Stored items
:::

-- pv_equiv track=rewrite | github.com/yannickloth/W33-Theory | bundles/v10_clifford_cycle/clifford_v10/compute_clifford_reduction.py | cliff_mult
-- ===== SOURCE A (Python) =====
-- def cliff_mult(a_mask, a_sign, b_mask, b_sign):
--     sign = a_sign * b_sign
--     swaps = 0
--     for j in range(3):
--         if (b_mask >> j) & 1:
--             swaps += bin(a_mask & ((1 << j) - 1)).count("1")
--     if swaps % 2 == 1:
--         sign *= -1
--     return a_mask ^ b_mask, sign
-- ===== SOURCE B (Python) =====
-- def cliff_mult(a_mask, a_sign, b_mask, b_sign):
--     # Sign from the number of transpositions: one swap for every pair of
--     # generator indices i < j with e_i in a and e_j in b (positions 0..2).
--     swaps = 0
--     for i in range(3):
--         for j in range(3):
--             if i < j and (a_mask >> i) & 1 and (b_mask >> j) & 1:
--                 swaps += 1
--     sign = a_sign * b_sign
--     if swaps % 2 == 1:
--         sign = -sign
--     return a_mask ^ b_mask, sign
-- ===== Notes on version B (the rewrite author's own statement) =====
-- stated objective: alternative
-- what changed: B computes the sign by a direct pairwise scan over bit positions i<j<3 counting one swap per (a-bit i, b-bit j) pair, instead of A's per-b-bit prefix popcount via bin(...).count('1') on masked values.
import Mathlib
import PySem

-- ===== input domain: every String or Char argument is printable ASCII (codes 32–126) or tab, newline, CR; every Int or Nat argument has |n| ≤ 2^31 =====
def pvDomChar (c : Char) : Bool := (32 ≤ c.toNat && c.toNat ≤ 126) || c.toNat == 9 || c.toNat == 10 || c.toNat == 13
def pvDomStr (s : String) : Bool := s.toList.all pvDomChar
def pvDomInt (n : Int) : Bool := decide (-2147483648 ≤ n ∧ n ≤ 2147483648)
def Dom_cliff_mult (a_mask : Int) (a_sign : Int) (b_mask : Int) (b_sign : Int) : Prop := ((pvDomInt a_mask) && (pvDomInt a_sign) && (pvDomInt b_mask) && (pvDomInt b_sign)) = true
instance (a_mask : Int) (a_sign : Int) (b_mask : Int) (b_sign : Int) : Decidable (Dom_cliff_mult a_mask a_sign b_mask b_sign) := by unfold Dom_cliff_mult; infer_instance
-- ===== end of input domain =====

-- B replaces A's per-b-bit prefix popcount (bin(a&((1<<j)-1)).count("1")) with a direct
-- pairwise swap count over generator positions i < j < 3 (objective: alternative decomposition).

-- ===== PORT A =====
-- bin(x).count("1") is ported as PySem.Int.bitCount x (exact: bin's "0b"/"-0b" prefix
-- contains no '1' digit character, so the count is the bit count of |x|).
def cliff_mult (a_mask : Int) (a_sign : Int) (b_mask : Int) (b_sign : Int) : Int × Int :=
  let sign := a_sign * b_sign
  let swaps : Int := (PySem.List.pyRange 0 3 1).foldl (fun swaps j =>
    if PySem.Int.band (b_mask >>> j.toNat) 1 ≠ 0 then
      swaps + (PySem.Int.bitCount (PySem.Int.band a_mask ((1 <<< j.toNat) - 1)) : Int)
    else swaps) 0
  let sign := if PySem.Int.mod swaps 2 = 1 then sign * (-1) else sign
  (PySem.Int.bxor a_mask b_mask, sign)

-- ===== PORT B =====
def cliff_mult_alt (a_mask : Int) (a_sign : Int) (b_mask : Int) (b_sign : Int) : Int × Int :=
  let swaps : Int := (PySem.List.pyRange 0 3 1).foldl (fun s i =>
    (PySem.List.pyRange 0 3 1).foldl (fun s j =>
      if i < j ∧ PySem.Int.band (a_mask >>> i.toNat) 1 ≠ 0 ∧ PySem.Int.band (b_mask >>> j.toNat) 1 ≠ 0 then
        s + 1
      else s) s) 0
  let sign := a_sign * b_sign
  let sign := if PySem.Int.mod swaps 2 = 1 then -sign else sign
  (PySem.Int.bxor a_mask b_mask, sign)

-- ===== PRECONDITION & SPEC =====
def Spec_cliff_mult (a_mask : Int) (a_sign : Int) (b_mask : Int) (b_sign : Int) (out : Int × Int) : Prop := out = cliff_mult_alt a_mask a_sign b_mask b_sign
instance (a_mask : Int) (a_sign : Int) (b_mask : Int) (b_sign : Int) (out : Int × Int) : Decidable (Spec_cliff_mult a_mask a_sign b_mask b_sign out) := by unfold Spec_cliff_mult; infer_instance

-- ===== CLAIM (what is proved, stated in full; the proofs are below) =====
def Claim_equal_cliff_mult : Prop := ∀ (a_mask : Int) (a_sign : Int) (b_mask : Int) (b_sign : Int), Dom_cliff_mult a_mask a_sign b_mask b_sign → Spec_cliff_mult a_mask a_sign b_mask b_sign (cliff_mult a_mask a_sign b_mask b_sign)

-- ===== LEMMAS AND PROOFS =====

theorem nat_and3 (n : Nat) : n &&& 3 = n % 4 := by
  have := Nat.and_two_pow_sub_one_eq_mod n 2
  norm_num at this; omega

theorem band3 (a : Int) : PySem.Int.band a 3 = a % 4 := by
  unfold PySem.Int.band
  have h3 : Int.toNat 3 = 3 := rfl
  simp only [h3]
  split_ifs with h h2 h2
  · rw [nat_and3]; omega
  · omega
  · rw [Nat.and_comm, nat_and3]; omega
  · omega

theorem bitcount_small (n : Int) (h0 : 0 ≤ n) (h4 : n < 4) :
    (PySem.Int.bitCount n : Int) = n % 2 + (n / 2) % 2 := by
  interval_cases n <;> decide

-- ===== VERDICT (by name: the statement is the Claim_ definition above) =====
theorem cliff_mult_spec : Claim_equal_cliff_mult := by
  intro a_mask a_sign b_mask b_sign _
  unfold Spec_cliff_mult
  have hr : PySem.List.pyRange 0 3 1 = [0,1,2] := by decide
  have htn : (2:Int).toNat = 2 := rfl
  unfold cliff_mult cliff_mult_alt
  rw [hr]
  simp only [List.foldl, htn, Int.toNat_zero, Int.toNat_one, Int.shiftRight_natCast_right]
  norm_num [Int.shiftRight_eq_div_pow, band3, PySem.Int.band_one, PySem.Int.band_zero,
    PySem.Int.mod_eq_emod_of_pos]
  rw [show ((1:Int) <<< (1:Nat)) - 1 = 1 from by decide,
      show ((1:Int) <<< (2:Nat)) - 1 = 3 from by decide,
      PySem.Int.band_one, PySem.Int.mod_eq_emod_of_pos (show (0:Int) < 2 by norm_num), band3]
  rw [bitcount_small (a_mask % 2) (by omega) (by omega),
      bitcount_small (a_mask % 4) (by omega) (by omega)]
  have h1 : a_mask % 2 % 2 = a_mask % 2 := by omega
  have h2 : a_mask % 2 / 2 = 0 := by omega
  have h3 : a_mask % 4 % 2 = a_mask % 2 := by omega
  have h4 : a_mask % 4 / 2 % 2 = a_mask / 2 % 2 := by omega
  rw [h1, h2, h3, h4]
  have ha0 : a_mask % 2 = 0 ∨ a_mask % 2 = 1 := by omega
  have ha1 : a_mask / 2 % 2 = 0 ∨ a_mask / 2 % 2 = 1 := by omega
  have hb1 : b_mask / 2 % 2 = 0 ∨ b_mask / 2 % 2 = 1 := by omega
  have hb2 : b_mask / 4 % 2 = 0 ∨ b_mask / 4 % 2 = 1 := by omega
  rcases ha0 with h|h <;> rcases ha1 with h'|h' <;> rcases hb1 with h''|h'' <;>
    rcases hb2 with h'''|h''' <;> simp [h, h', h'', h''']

:::

* To do *
Give the data again, exactly as written.

* Exercise solution *
-- pv_equiv track=rewrite | github.com/yannickloth/W33-Theory | bundles/v10_clifford_cycle/clifford_v10/compute_clifford_reduction.py | cliff_mult
-- ===== SOURCE A (Python) =====
-- def cliff_mult(a_mask, a_sign, b_mask, b_sign):
--     sign = a_sign * b_sign
--     swaps = 0
--     for j in range(3):
--         if (b_mask >> j) & 1:
--             swaps += bin(a_mask & ((1 << j) - 1)).count("1")
--     if swaps % 2 == 1:
--         sign *= -1
--     return a_mask ^ b_mask, sign
-- ===== SOURCE B (Python) =====
-- def cliff_mult(a_mask, a_sign, b_mask, b_sign):
--     # Sign from the number of transpositions: one swap for every pair of
--     # generator indices i < j with e_i in a and e_j in b (positions 0..2).
--     swaps = 0
--     for i in range(3):
--         for j in range(3):
--             if i < j and (a_mask >> i) & 1 and (b_mask >> j) & 1:
--                 swaps += 1
--     sign = a_sign * b_sign
--     if swaps % 2 == 1:
--         sign = -sign
--     return a_mask ^ b_mask, sign
-- ===== Notes on version B (the rewrite author's own statement) =====
-- stated objective: alternative
-- what changed: B computes the sign by a direct pairwise scan over bit positions i<j<3 counting one swap per (a-bit i, b-bit j) pair, instead of A's per-b-bit prefix popcount via bin(...).count('1') on masked values.
import Mathlib
import PySem

-- ===== input domain: every String or Char argument is printable ASCII (codes 32–126) or tab, newline, CR; every Int or Nat argument has |n| ≤ 2^31 =====
def pvDomChar (c : Char) : Bool := (32 ≤ c.toNat && c.toNat ≤ 126) || c.toNat == 9 || c.toNat == 10 || c.toNat == 13
def pvDomStr (s : String) : Bool := s.toList.all pvDomChar
def pvDomInt (n : Int) : Bool := decide (-2147483648 ≤ n ∧ n ≤ 2147483648)
def Dom_cliff_mult (a_mask : Int) (a_sign : Int) (b_mask : Int) (b_sign : Int) : Prop := ((pvDomInt a_mask) && (pvDomInt a_sign) && (pvDomInt b_mask) && (pvDomInt b_sign)) = true
instance (a_mask : Int) (a_sign : Int) (b_mask : Int) (b_sign : Int) : Decidable (Dom_cliff_mult a_mask a_sign b_mask b_sign) := by unfold Dom_cliff_mult; infer_instance
-- ===== end of input domain =====

-- B replaces A's per-b-bit prefix popcount (bin(a&((1<<j)-1)).count("1")) with a direct
-- pairwise swap count over generator positions i < j < 3 (objective: alternative decomposition).

-- ===== PORT A =====
-- bin(x).count("1") is ported as PySem.Int.bitCount x (exact: bin's "0b"/"-0b" prefix
-- contains no '1' digit character, so the count is the bit count of |x|).
def cliff_mult (a_mask : Int) (a_sign : Int) (b_mask : Int) (b_sign : Int) : Int × Int :=
  let sign := a_sign * b_sign
  let swaps : Int := (PySem.List.pyRange 0 3 1).foldl (fun swaps j =>
    if PySem.Int.band (b_mask >>> j.toNat) 1 ≠ 0 then
      swaps + (PySem.Int.bitCount (PySem.Int.band a_mask ((1 <<< j.toNat) - 1)) : Int)
    else swaps) 0
  let sign := if PySem.Int.mod swaps 2 = 1 then sign * (-1) else sign
  (PySem.Int.bxor a_mask b_mask, sign)

-- ===== PORT B =====
def cliff_mult_alt (a_mask : Int) (a_sign : Int) (b_mask : Int) (b_sign : Int) : Int × Int :=
  let swaps : Int := (PySem.List.pyRange 0 3 1).foldl (fun s i =>
    (PySem.List.pyRange 0 3 1).foldl (fun s j =>
      if i < j ∧ PySem.Int.band (a_mask >>> i.toNat) 1 ≠ 0 ∧ PySem.Int.band (b_mask >>> j.toNat) 1 ≠ 0 then
        s + 1
      else s) s) 0
  let sign := a_sign * b_sign
  let sign := if PySem.Int.mod swaps 2 = 1 then -sign else sign
  (PySem.Int.bxor a_mask b_mask, sign)

-- ===== PRECONDITION & SPEC =====
def Spec_cliff_mult (a_mask : Int) (a_sign : Int) (b_mask : Int) (b_sign : Int) (out : Int × Int) : Prop := out = cliff_mult_alt a_mask a_sign b_mask b_sign
instance (a_mask : Int) (a_sign : Int) (b_mask : Int) (b_sign : Int) (out : Int × Int) : Decidable (Spec_cliff_mult a_mask a_sign b_mask b_sign out) := by unfold Spec_cliff_mult; infer_instance

-- ===== CLAIM (what is proved, stated in full; the proofs are below) =====
def Claim_equal_cliff_mult : Prop := ∀ (a_mask : Int) (a_sign : Int) (b_mask : Int) (b_sign : Int), Dom_cliff_mult a_mask a_sign b_mask b_sign → Spec_cliff_mult a_mask a_sign b_mask b_sign (cliff_mult a_mask a_sign b_mask b_sign)

-- ===== LEMMAS AND PROOFS =====

theorem nat_and3 (n : Nat) : n &&& 3 = n % 4 := by
  have := Nat.and_two_pow_sub_one_eq_mod n 2
  norm_num at this; omega

theorem band3 (a : Int) : PySem.Int.band a 3 = a % 4 := by
  unfold PySem.Int.band
  have h3 : Int.toNat 3 = 3 := rfl
  simp only [h3]
  split_ifs with h h2 h2
  · rw [nat_and3]; omega
  · omega
  · rw [Nat.and_comm, nat_and3]; omega
  · omega

theorem bitcount_small (n : Int) (h0 : 0 ≤ n) (h4 : n < 4) :
    (PySem.Int.bitCount n : Int) = n % 2 + (n / 2) % 2 := by
  interval_cases n <;> decide

-- ===== VERDICT (by name: the statement is the Claim_ definition above) =====
theorem cliff_mult_spec : Claim_equal_cliff_mult := by
  intro a_mask a_sign b_mask b_sign _
  unfold Spec_cliff_mult
  have hr : PySem.List.pyRange 0 3 1 = [0,1,2] := by decide
  have htn : (2:Int).toNat = 2 := rfl
  unfold cliff_mult cliff_mult_alt
  rw [hr]
  simp only [List.foldl, htn, Int.toNat_zero, Int.toNat_one, Int.shiftRight_natCast_right]
  norm_num [Int.shiftRight_eq_div_pow, band3, PySem.Int.band_one, PySem.Int.band_zero,
    PySem.Int.mod_eq_emod_of_pos]
  rw [show ((1:Int) <<< (1:Nat)) - 1 = 1 from by decide,
      show ((1:Int) <<< (2:Nat)) - 1 = 3 from by decide,
      PySem.Int.band_one, PySem.Int.mod_eq_emod_of_pos (show (0:Int) < 2 by norm_num), band3]
  rw [bitcount_small (a_mask % 2) (by omega) (by omega),
      bitcount_small (a_mask % 4) (by omega) (by omega)]
  have h1 : a_mask % 2 % 2 = a_mask % 2 := by omega
  have h2 : a_mask % 2 / 2 = 0 := by omega
  have h3 : a_mask % 4 % 2 = a_mask % 2 := by omega
  have h4 : a_mask % 4 / 2 % 2 = a_mask / 2 % 2 := by omega
  rw [h1, h2, h3, h4]
  have ha0 : a_mask % 2 = 0 ∨ a_mask % 2 = 1 := by omega
  have ha1 : a_mask / 2 % 2 = 0 ∨ a_mask / 2 % 2 = 1 := by omega
  have hb1 : b_mask / 2 % 2 = 0 ∨ b_mask / 2 % 2 = 1 := by omega
  have hb2 : b_mask / 4 % 2 = 0 ∨ b_mask / 4 % 2 = 1 := by omega
  rcases ha0 with h|h <;> rcases ha1 with h'|h' <;> rcases hb1 with h''|h'' <;>
    rcases hb2 with h'''|h''' <;> simp [h, h', h'', h''']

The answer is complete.